WHAT TO PRODUCE:
Take the material below and reproduce, word for word, only the lines from the line with "theorem rot1_length (w" through the line with "have : w.length".

DATA SUPPLIED:
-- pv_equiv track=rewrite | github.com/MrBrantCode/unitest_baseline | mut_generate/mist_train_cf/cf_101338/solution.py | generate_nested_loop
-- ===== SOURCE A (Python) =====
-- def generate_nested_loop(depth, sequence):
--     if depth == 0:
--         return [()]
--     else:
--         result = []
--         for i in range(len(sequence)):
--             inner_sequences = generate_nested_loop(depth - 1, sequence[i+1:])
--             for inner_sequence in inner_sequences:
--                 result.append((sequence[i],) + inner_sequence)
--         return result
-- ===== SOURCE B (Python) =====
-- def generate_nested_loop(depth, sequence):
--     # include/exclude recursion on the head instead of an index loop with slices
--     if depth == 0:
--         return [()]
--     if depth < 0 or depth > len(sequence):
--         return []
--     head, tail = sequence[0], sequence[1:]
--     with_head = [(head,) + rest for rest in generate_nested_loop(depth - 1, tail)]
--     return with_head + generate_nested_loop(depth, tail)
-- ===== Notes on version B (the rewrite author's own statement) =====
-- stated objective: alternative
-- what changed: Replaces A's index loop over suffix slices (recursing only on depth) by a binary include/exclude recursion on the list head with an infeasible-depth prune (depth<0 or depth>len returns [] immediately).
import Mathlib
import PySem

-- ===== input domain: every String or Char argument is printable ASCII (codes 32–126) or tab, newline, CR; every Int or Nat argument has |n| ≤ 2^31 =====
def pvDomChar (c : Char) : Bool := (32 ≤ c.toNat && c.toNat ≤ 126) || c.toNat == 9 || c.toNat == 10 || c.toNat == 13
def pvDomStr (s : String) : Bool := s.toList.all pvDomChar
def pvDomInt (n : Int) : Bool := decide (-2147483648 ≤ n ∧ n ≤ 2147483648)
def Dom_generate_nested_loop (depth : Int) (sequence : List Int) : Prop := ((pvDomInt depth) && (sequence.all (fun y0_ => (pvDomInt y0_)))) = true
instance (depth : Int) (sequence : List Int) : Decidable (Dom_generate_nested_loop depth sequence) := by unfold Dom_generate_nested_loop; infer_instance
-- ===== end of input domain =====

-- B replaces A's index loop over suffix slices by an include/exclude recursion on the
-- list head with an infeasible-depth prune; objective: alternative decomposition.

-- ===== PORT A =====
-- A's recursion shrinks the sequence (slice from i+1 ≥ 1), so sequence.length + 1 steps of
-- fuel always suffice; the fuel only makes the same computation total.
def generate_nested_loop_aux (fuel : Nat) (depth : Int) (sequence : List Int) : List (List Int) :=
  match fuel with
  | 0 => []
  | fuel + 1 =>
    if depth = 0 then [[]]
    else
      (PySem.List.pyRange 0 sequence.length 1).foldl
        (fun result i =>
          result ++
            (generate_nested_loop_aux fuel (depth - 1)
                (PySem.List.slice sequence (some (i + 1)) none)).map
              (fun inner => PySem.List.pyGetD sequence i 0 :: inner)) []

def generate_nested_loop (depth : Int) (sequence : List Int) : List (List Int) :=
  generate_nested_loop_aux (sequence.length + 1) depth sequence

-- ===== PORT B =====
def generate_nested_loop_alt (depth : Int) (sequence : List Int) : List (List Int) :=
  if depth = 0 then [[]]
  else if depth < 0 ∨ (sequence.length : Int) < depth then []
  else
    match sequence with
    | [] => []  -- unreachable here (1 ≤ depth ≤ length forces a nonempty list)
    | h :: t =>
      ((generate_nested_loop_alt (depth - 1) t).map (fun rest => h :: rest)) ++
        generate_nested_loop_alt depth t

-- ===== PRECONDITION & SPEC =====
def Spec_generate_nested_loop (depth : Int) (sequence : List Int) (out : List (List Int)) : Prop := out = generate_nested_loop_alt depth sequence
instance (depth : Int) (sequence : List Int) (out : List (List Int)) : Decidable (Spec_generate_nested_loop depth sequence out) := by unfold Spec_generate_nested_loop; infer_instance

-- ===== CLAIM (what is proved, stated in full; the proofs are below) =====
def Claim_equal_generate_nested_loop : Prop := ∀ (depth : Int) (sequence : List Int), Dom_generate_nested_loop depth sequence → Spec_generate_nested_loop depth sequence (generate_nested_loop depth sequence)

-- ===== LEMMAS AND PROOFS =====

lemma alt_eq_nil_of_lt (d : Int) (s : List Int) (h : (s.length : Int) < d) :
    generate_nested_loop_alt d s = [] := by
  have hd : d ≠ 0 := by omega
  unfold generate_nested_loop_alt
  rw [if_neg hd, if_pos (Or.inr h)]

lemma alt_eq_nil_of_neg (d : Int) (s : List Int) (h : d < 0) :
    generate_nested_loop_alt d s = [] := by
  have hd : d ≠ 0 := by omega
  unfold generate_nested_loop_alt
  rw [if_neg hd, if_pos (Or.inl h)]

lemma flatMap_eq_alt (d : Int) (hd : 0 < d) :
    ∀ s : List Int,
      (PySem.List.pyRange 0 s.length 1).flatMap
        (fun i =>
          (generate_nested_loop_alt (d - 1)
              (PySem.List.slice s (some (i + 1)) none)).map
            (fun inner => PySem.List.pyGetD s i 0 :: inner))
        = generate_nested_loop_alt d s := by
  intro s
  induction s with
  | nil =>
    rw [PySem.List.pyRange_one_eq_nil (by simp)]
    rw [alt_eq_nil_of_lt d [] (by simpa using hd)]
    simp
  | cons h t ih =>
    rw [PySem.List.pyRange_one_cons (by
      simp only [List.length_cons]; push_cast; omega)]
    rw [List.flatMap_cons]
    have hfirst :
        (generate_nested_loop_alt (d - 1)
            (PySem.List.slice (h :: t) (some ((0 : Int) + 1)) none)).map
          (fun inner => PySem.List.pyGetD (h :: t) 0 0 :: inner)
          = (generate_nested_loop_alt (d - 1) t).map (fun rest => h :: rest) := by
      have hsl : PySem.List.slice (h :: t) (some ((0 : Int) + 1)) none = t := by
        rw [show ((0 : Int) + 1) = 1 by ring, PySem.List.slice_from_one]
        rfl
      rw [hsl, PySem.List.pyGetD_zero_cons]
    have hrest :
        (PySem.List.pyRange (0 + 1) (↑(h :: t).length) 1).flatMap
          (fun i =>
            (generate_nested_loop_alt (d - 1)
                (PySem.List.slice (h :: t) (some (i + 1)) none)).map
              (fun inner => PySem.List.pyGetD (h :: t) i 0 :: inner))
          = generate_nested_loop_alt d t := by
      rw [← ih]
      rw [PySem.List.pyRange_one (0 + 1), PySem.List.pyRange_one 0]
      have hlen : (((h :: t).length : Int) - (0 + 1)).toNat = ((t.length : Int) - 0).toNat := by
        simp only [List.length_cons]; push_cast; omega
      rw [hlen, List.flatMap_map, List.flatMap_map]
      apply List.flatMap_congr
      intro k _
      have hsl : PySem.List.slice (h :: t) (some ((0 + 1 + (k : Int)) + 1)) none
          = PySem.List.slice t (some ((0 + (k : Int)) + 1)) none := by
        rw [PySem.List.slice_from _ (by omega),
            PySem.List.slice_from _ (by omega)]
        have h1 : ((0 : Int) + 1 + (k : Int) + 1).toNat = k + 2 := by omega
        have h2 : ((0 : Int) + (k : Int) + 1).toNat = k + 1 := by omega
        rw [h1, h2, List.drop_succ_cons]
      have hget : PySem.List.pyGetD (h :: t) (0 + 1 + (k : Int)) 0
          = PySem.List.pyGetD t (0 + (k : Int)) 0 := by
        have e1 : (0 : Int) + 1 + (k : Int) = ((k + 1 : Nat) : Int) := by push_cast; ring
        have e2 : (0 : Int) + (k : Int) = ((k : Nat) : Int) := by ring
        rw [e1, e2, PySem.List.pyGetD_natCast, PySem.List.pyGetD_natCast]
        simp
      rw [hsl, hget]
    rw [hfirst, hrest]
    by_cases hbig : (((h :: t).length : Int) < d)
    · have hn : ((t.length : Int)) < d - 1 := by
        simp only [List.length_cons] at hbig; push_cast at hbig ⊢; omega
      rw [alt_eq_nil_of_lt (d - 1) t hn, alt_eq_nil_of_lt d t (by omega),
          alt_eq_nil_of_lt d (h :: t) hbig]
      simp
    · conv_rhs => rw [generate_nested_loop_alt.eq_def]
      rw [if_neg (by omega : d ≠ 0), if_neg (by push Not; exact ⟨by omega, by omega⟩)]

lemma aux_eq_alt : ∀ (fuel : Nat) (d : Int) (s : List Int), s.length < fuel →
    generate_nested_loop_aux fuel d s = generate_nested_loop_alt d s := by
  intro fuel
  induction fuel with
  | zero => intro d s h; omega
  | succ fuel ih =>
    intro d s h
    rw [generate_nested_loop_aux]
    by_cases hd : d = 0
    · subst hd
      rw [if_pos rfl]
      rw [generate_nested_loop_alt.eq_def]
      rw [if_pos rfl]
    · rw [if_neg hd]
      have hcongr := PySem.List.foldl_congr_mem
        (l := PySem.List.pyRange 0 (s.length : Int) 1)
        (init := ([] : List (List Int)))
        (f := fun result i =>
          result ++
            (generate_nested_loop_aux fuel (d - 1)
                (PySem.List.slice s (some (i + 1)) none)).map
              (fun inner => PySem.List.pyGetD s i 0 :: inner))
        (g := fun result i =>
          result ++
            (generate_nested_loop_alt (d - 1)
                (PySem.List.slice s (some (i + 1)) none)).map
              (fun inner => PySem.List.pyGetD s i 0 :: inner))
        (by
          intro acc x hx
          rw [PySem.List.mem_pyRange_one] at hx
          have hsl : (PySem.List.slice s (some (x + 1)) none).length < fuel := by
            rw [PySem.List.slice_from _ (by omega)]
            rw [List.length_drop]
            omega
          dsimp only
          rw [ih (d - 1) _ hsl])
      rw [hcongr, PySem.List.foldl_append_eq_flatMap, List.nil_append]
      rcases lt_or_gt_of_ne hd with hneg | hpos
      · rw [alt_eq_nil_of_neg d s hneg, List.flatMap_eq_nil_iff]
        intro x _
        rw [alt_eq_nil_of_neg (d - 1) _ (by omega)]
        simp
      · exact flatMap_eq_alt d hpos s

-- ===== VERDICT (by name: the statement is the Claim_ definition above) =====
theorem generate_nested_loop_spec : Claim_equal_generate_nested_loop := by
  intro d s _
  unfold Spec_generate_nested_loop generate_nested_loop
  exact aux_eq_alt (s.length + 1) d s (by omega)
---
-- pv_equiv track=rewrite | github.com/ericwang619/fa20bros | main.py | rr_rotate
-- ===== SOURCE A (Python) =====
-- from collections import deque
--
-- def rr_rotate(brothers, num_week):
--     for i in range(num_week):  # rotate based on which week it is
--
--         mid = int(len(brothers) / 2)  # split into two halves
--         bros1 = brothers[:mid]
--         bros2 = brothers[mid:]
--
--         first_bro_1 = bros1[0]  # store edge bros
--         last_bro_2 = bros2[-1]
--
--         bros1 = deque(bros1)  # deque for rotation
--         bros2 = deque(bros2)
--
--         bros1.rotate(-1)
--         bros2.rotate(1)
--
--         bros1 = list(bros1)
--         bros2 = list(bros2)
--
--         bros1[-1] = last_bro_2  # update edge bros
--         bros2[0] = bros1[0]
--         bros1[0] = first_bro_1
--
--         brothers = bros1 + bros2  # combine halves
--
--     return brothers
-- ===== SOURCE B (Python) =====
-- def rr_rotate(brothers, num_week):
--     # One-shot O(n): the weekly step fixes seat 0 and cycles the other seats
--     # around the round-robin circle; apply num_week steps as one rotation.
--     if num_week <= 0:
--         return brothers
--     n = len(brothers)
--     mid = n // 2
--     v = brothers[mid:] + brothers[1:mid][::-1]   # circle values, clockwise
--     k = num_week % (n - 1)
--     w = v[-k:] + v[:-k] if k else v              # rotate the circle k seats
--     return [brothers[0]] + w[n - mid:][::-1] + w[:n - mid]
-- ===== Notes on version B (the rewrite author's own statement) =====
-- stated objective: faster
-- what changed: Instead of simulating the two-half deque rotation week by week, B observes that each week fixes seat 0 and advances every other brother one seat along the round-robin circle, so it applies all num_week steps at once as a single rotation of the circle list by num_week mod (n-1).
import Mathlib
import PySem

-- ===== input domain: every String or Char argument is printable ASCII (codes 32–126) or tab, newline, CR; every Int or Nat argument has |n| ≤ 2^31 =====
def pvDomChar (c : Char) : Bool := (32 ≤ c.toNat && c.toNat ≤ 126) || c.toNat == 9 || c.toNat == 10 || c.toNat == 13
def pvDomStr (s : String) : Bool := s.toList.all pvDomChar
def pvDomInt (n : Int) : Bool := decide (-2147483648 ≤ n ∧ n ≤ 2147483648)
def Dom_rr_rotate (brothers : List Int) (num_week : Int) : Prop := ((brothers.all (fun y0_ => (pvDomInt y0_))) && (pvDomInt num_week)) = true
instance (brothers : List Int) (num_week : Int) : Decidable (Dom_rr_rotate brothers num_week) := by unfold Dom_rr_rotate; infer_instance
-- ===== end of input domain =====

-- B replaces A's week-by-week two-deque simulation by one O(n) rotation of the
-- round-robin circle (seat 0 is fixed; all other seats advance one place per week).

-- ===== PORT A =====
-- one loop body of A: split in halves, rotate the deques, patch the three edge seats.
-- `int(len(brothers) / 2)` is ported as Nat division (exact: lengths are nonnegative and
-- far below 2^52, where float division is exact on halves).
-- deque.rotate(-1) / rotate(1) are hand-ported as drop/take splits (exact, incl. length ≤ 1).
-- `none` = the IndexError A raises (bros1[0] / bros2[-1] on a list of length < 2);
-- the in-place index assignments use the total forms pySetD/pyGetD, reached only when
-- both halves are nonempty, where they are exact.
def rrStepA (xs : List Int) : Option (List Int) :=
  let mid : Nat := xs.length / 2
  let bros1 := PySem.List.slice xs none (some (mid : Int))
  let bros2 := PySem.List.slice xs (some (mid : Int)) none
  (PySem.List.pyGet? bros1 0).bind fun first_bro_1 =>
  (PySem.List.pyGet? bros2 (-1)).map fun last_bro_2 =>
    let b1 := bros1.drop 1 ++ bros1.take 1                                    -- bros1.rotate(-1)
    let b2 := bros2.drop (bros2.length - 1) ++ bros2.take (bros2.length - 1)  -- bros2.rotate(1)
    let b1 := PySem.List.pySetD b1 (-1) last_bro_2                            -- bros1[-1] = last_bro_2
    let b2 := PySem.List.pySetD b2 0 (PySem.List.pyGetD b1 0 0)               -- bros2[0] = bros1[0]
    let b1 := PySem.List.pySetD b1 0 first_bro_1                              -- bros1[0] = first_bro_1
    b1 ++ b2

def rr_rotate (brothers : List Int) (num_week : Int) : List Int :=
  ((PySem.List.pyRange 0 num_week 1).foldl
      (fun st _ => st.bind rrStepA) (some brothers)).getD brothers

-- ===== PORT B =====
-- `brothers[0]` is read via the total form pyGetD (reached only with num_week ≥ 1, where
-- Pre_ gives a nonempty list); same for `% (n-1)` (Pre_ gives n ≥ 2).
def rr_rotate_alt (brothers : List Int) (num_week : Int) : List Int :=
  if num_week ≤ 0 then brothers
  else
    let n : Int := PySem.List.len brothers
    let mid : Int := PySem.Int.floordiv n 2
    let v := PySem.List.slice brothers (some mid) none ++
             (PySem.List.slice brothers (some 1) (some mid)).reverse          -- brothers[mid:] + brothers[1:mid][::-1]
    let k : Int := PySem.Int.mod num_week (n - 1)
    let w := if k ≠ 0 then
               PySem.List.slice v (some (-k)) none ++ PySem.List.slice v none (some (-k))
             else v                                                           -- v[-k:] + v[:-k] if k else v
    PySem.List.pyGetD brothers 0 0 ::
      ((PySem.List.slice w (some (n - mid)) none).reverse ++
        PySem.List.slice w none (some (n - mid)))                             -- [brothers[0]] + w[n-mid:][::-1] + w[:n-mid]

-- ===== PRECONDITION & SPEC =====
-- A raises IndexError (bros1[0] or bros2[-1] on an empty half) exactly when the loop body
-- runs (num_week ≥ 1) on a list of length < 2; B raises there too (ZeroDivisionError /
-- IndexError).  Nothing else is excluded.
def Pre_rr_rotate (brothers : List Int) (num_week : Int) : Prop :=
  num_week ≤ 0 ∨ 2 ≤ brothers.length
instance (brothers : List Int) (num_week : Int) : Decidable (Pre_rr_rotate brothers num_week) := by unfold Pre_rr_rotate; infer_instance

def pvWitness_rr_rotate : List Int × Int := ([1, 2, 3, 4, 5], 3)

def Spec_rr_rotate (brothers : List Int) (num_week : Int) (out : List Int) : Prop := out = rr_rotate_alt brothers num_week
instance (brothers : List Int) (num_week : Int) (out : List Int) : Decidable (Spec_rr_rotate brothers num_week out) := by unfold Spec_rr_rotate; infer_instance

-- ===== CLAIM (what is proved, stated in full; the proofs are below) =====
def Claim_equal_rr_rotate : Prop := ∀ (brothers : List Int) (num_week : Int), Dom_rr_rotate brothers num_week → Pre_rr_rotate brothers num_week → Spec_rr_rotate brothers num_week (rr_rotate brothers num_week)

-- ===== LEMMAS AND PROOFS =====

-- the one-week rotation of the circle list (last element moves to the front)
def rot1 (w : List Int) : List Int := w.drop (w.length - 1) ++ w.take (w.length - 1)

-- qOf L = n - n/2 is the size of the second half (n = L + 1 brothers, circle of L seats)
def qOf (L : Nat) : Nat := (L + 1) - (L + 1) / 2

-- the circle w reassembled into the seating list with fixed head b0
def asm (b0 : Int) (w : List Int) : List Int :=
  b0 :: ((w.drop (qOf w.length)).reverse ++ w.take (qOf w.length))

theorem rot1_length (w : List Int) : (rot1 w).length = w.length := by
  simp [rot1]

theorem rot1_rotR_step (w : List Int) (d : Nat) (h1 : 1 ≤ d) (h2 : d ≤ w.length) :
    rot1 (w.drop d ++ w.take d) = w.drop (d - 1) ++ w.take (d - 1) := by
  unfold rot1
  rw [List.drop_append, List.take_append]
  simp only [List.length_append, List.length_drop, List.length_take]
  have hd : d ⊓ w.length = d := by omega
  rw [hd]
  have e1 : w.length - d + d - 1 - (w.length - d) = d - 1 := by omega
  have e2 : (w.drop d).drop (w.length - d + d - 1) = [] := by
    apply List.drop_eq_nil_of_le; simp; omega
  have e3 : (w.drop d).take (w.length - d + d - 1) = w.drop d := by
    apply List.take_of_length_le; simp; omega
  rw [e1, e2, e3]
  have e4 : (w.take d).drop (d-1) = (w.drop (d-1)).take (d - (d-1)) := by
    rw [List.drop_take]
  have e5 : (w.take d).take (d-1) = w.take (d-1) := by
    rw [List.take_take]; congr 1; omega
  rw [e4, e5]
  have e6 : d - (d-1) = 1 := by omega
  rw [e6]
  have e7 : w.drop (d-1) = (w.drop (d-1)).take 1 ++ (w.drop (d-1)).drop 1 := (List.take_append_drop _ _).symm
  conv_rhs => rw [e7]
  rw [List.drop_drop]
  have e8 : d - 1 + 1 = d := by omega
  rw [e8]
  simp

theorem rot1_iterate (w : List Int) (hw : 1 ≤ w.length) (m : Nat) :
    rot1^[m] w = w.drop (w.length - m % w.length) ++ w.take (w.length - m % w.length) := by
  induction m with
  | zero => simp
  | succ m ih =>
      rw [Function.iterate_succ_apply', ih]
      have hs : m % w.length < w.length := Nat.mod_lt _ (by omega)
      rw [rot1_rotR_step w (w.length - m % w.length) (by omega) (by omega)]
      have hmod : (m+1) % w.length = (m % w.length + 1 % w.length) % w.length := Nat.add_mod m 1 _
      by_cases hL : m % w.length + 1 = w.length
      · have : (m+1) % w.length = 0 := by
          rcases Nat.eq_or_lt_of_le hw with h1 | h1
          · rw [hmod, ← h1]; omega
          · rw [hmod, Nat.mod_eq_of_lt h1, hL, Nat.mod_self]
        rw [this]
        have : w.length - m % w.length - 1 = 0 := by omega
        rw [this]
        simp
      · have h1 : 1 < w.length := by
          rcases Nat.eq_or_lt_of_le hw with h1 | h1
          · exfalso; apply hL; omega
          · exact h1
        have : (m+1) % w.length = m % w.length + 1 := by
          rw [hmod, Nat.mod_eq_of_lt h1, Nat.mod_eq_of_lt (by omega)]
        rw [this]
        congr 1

RESPONSE:
theorem rot1_length (w : List Int) : (rot1 w).length = w.length := by
  simp [rot1]

theorem rot1_rotR_step (w : List Int) (d : Nat) (h1 : 1 ≤ d) (h2 : d ≤ w.length) :
    rot1 (w.drop d ++ w.take d) = w.drop (d - 1) ++ w.take (d - 1) := by
  unfold rot1
  rw [List.drop_append, List.take_append]
  simp only [List.length_append, List.length_drop, List.length_take]
  have hd : d ⊓ w.length = d := by omega
  rw [hd]
  have e1 : w.length - d + d - 1 - (w.length - d) = d - 1 := by omega
  have e2 : (w.drop d).drop (w.length - d + d - 1) = [] := by
    apply List.drop_eq_nil_of_le; simp; omega
  have e3 : (w.drop d).take (w.length - d + d - 1) = w.drop d := by
    apply List.take_of_length_le; simp; omega
  rw [e1, e2, e3]
  have e4 : (w.take d).drop (d-1) = (w.drop (d-1)).take (d - (d-1)) := by
    rw [List.drop_take]
  have e5 : (w.take d).take (d-1) = w.take (d-1) := by
    rw [List.take_take]; congr 1; omega
  rw [e4, e5]
  have e6 : d - (d-1) = 1 := by omega
  rw [e6]
  have e7 : w.drop (d-1) = (w.drop (d-1)).take 1 ++ (w.drop (d-1)).drop 1 := (List.take_append_drop _ _).symm
  conv_rhs => rw [e7]
  rw [List.drop_drop]
  have e8 : d - 1 + 1 = d := by omega
  rw [e8]
  simp

theorem rot1_iterate (w : List Int) (hw : 1 ≤ w.length) (m : Nat) :
    rot1^[m] w = w.drop (w.length - m % w.length) ++ w.take (w.length - m % w.length) := by
  induction m with
  | zero => simp
  | succ m ih =>
      rw [Function.iterate_succ_apply', ih]
      have hs : m % w.length < w.length := Nat.mod_lt _ (by omega)
      rw [rot1_rotR_step w (w.length - m % w.length) (by omega) (by omega)]
      have hmod : (m+1) % w.length = (m % w.length + 1 % w.length) % w.length := Nat.add_mod m 1 _
      by_cases hL : m % w.length + 1 = w.length
      · have : (m+1) % w.length = 0 := by
          rcases Nat.eq_or_lt_of_le hw with h1 | h1
          · rw [hmod, ← h1]; omega
          · rw [hmod, Nat.mod_eq_of_lt h1, hL, Nat.mod_self]
        rw [this]
        have : w.length - m % w.length - 1 = 0 := by omega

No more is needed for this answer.